-- ===== PORT B =====
def compute_C_value_alt (n : Int) : Int :=
  if n == 0 then 0
  else
    (PySem.List.pyRange 0 (n * n + 1) 1).foldl (fun total k =>
      let q := PySem.Int.floordiv k n
      let r := PySem.Int.mod k n
      let vals : PySem.Set Int := PySem.Set.ofList [q]
      let vals := if r ≠ 0 then PySem.Set.add vals (q + 1) else vals
      let vals := if 1 ≤ q then PySem.Set.add vals n else vals
      let vals := if r ≠ 0 then PySem.Set.add vals r else vals
      let vals := if q + (if r ≠ 0 then 1 else 0) < n then PySem.Set.add vals 0 else vals
      total + (vals.length : Int)) 0

-- ===== PRECONDITION & SPEC =====
-- A raises IndexError for every n < 0 (the matrix is empty but ones reaches 1); Pre_ excludes exactly those.
def Pre_compute_C_value (n : Int) : Prop := 0 ≤ n
instance (n : Int) : Decidable (Pre_compute_C_value n) := by unfold Pre_compute_C_value; infer_instance
def pvWitness_compute_C_value : Int := 3

def Spec_compute_C_value (n : Int) (out : Int) : Prop := out = compute_C_value_alt n
instance (n : Int) (out : Int) : Decidable (Spec_compute_C_value n out) := by unfold Spec_compute_C_value; infer_instance

-- ===== CLAIM (what is proved, stated in full; the proofs are below) =====
def Claim_equal_compute_C_value : Prop :=
  ∀ (n : Int), Dom_compute_C_value n → Pre_compute_C_value n → Spec_compute_C_value n (compute_C_value n)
---+---
Reproduce, word for word, the lines of the data from the one that contains "let vals := if r ≠ 0 then PySem.Set.add vals (q" to the end, both ends included.

» **Solution to the exercise**
      let vals := if r ≠ 0 then PySem.Set.add vals (q + 1) else vals
      let vals := if 1 ≤ q then PySem.Set.add vals n else vals
      let vals := if r ≠ 0 then PySem.Set.add vals r else vals
      let vals := if q + (if r ≠ 0 then 1 else 0) < n then PySem.Set.add vals 0 else vals
      total + (vals.length : Int)) 0

-- ===== PRECONDITION & SPEC =====
-- A raises IndexError for every n < 0 (the matrix is empty but ones reaches 1); Pre_ excludes exactly those.
def Pre_compute_C_value (n : Int) : Prop := 0 ≤ n
instance (n : Int) : Decidable (Pre_compute_C_value n) := by unfold Pre_compute_C_value; infer_instance
def pvWitness_compute_C_value : Int := 3

def Spec_compute_C_value (n : Int) (out : Int) : Prop := out = compute_C_value_alt n
instance (n : Int) (out : Int) : Decidable (Spec_compute_C_value n out) := by unfold Spec_compute_C_value; infer_instance

-- ===== CLAIM (what is proved, stated in full; the proofs are below) =====
def Claim_equal_compute_C_value : Prop :=
  ∀ (n : Int), Dom_compute_C_value n → Pre_compute_C_value n → Spec_compute_C_value n (compute_C_value n)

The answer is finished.